-- pv_equiv track=rewrite | github.com/RishaanvB/betsy-webshop_deploy | main.py | check_tags_in_list
-- ===== SOURCE A (Python) =====
-- def check_tags_in_list(tag_list, part_of_tag_list):
--     """
--     Sorts both lists alphabetically, then compares items in each list
--     and returns a string with the index of the identical items found in the first list
--     in the form of 'tags-index'. Used for enabling checked attribute in update_product_page.html
--     """
--     duplicated_items = []
--     tag_list = sorted(tag_list)
--     part_of_tag_list = sorted(part_of_tag_list)
--     for index, tag in enumerate(tag_list):
--         if tag in part_of_tag_list:
--             duplicated_items.append(f"update-product-tags-{index}")
--     return duplicated_items
-- ===== SOURCE B (Python) =====
-- def check_tags_in_list(tag_list, part_of_tag_list):
--     a = sorted(tag_list)
--     b = sorted(part_of_tag_list)
--     result = []
--     i = 0
--     j = 0
--     while i < len(a) and j < len(b):
--         if a[i] == b[j]:
--             result.append(f"update-product-tags-{i}")
--             i += 1
--         elif a[i] < b[j]:
--             i += 1
--         else:
--             j += 1
--     return result
-- ===== Notes on version B (the rewrite author's own statement) =====
-- stated objective: faster
-- what changed: Replaces the per-element membership scan of the second sorted list by a single two-pointer merge over the two sorted lists (advancing only i on a match so duplicates behave like A's membership test).
import Mathlib
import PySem

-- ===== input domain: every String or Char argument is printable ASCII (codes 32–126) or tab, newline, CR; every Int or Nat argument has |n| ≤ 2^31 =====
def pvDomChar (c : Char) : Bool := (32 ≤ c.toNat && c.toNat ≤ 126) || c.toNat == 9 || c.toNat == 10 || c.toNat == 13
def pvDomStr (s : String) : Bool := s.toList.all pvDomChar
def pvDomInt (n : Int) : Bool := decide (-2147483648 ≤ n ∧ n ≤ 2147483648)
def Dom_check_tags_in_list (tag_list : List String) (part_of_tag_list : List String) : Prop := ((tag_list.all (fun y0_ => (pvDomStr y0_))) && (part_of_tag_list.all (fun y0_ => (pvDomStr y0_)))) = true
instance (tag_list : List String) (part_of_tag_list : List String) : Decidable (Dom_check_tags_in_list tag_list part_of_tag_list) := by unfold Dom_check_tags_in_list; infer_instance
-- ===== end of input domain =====

-- B replaces the per-element membership scan by one two-pointer merge over the two sorted lists (faster).
-- ===== PORT A =====
def check_tags_in_list (tag_list : List String) (part_of_tag_list : List String) : List String :=
  let tl := PySem.List.sorted tag_list (fun x => x) false
  let pl := PySem.List.sorted part_of_tag_list (fun x => x) false
  (PySem.List.enumerate tl 0).foldl
    (fun acc it =>
      if pl.contains it.2 then acc ++ ["update-product-tags-" ++ PySem.Int.toStr it.1] else acc) []

-- ===== PORT B =====
-- two-pointer merge over the two sorted lists; i is the index into the sorted tag list
def ctMerge (i : Int) (a : List String) (b : List String) : List String :=
  match a, b with
  | [], _ => []
  | _ :: _, [] => []
  | x :: xs, y :: ys =>
    if x == y then ("update-product-tags-" ++ PySem.Int.toStr i) :: ctMerge (i + 1) xs (y :: ys)
    else if x < y then ctMerge (i + 1) xs (y :: ys)
    else ctMerge i (x :: xs) ys
termination_by a.length + b.length
decreasing_by all_goals simp

def check_tags_in_list_alt (tag_list : List String) (part_of_tag_list : List String) : List String :=
  ctMerge 0 (PySem.List.sorted tag_list (fun x => x) false) (PySem.List.sorted part_of_tag_list (fun x => x) false)

-- ===== PRECONDITION & SPEC =====
def Spec_check_tags_in_list (tag_list : List String) (part_of_tag_list : List String) (out : List String) : Prop := out = check_tags_in_list_alt tag_list part_of_tag_list
instance (tag_list : List String) (part_of_tag_list : List String) (out : List String) : Decidable (Spec_check_tags_in_list tag_list part_of_tag_list out) := by unfold Spec_check_tags_in_list; infer_instance

-- ===== CLAIM (what is proved, stated in full; the proofs are below) =====
def Claim_equal_check_tags_in_list : Prop := ∀ (tag_list : List String) (part_of_tag_list : List String), Dom_check_tags_in_list tag_list part_of_tag_list → Spec_check_tags_in_list tag_list part_of_tag_list (check_tags_in_list tag_list part_of_tag_list)

-- ===== LEMMAS AND PROOFS =====
-- reference form of A's loop: walk the sorted tag list with an index, testing membership
def ctRef (i : Int) (p : List String) : List String → List String
  | [] => []
  | x :: xs =>
    if p.contains x then ("update-product-tags-" ++ PySem.Int.toStr i) :: ctRef (i + 1) p xs
    else ctRef (i + 1) p xs

theorem ctRef_nil (i : Int) (l : List String) : ctRef i [] l = [] := by
  induction l generalizing i with
  | nil => rfl
  | cons x xs ih => simp [ctRef, ih]

theorem ctRef_cons_irrel (i : Int) (y : String) (ys l : List String)
    (h : ∀ z ∈ l, z ≠ y) : ctRef i (y :: ys) l = ctRef i ys l := by
  induction l generalizing i with
  | nil => rfl
  | cons x xs ih =>
    have hx : x ≠ y := h x (by simp)
    simp only [ctRef, List.contains_cons]
    have : (x == y) = false := by simp [hx]
    rw [this]
    simp only [Bool.false_or]
    split
    · rw [ih _ (fun z hz => h z (by simp [hz]))]
    · rw [ih _ (fun z hz => h z (by simp [hz]))]

theorem foldA_eq_ctRef (p t : List String) (i : Int) (acc : List String) :
    (PySem.List.enumerate t i).foldl
      (fun acc it =>
        if p.contains it.2 then acc ++ ["update-product-tags-" ++ PySem.Int.toStr it.1] else acc) acc
      = acc ++ ctRef i p t := by
  induction t generalizing i acc with
  | nil => simp [PySem.List.enumerate_nil, ctRef]
  | cons x xs ih =>
    rw [PySem.List.enumerate_cons]
    simp only [List.foldl_cons, ctRef]
    split <;> rw [ih] <;> simp

theorem ctMerge_eq_ctRef (i : Int) (a b : List String)
    (ha : a.Pairwise (· ≤ ·)) (hb : b.Pairwise (· ≤ ·)) :
    ctMerge i a b = ctRef i b a := by
  induction i, a, b using ctMerge.induct with
  | case1 i b => simp [ctMerge, ctRef]
  | case2 i x xs => simp [ctMerge, ctRef_nil]
  | case3 i x xs y ys hxy ih =>
    have hxy' : x = y := by simpa using hxy
    rw [ctMerge]
    simp only [hxy, if_pos]
    rw [ih (List.Pairwise.of_cons ha) hb, ctRef]
    simp [hxy']
  | case4 i x xs y ys hxy hlt ih =>
    rw [ctMerge]
    simp only [hxy, hlt, if_neg, if_pos, Bool.false_eq_true, not_false_eq_true]
    rw [ih (List.Pairwise.of_cons ha) hb, ctRef]
    have hnx : (y :: ys).contains x = false := by
      simp only [List.contains_eq_mem, decide_eq_false_iff_not]
      intro hmem
      rcases List.mem_cons.mp hmem with h | h
      · exact absurd h (by simpa using hxy)
      · have hyz : y ≤ x := (List.pairwise_cons.mp hb).1 x h
        exact absurd hlt (not_lt.mpr hyz)
    rw [hnx]
    simp only [Bool.false_eq_true, if_neg, not_false_eq_true]
  | case5 i x xs y ys hxy hlt ih =>
    rw [ctMerge]
    simp only [hxy, hlt, if_neg, Bool.false_eq_true, not_false_eq_true]
    rw [ih ha (List.Pairwise.of_cons hb)]
    rw [ctRef_cons_irrel]
    intro z hz hzy
    have hne : x ≠ y := by simpa using hxy
    have hyx : y < x := lt_of_le_of_ne (not_lt.mp hlt) (Ne.symm hne)
    have hxz : x ≤ z := by
      rcases List.mem_cons.mp hz with h | h
      · exact le_of_eq h.symm
      · exact (List.pairwise_cons.mp ha).1 z h
    have hyz : y < z := lt_of_lt_of_le hyx hxz
    rw [hzy] at hyz
    exact lt_irrefl _ hyz


-- ===== VERDICT (by name: the statement is the Claim_ definition above) =====
theorem check_tags_in_list_spec : Claim_equal_check_tags_in_list := by
  intro tag_list part_of_tag_list _
  unfold Spec_check_tags_in_list check_tags_in_list check_tags_in_list_alt
  rw [foldA_eq_ctRef]
  rw [ctMerge_eq_ctRef 0 _ _ (PySem.List.sorted_pairwise tag_list (fun x => x))
        (PySem.List.sorted_pairwise part_of_tag_list (fun x => x))]
  simp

┄┄┄┄┄┄┄┄┄┄

Among the records above, a stretch begins at the line containing "-- stated objective: faster" and ends at the line containing "-- ===== end of". Restate that stretch word for word, and nothing else.

-- stated objective: faster
-- what changed: Replaces the per-element membership scan of the second sorted list by a single two-pointer merge over the two sorted lists (advancing only i on a match so duplicates behave like A's membership test).
import Mathlib
import PySem

-- ===== input domain: every String or Char argument is printable ASCII (codes 32–126) or tab, newline, CR; every Int or Nat argument has |n| ≤ 2^31 =====
def pvDomChar (c : Char) : Bool := (32 ≤ c.toNat && c.toNat ≤ 126) || c.toNat == 9 || c.toNat == 10 || c.toNat == 13
def pvDomStr (s : String) : Bool := s.toList.all pvDomChar
def pvDomInt (n : Int) : Bool := decide (-2147483648 ≤ n ∧ n ≤ 2147483648)
def Dom_check_tags_in_list (tag_list : List String) (part_of_tag_list : List String) : Prop := ((tag_list.all (fun y0_ => (pvDomStr y0_))) && (part_of_tag_list.all (fun y0_ => (pvDomStr y0_)))) = true
instance (tag_list : List String) (part_of_tag_list : List String) : Decidable (Dom_check_tags_in_list tag_list part_of_tag_list) := by unfold Dom_check_tags_in_list; infer_instance
-- ===== end of input domain =====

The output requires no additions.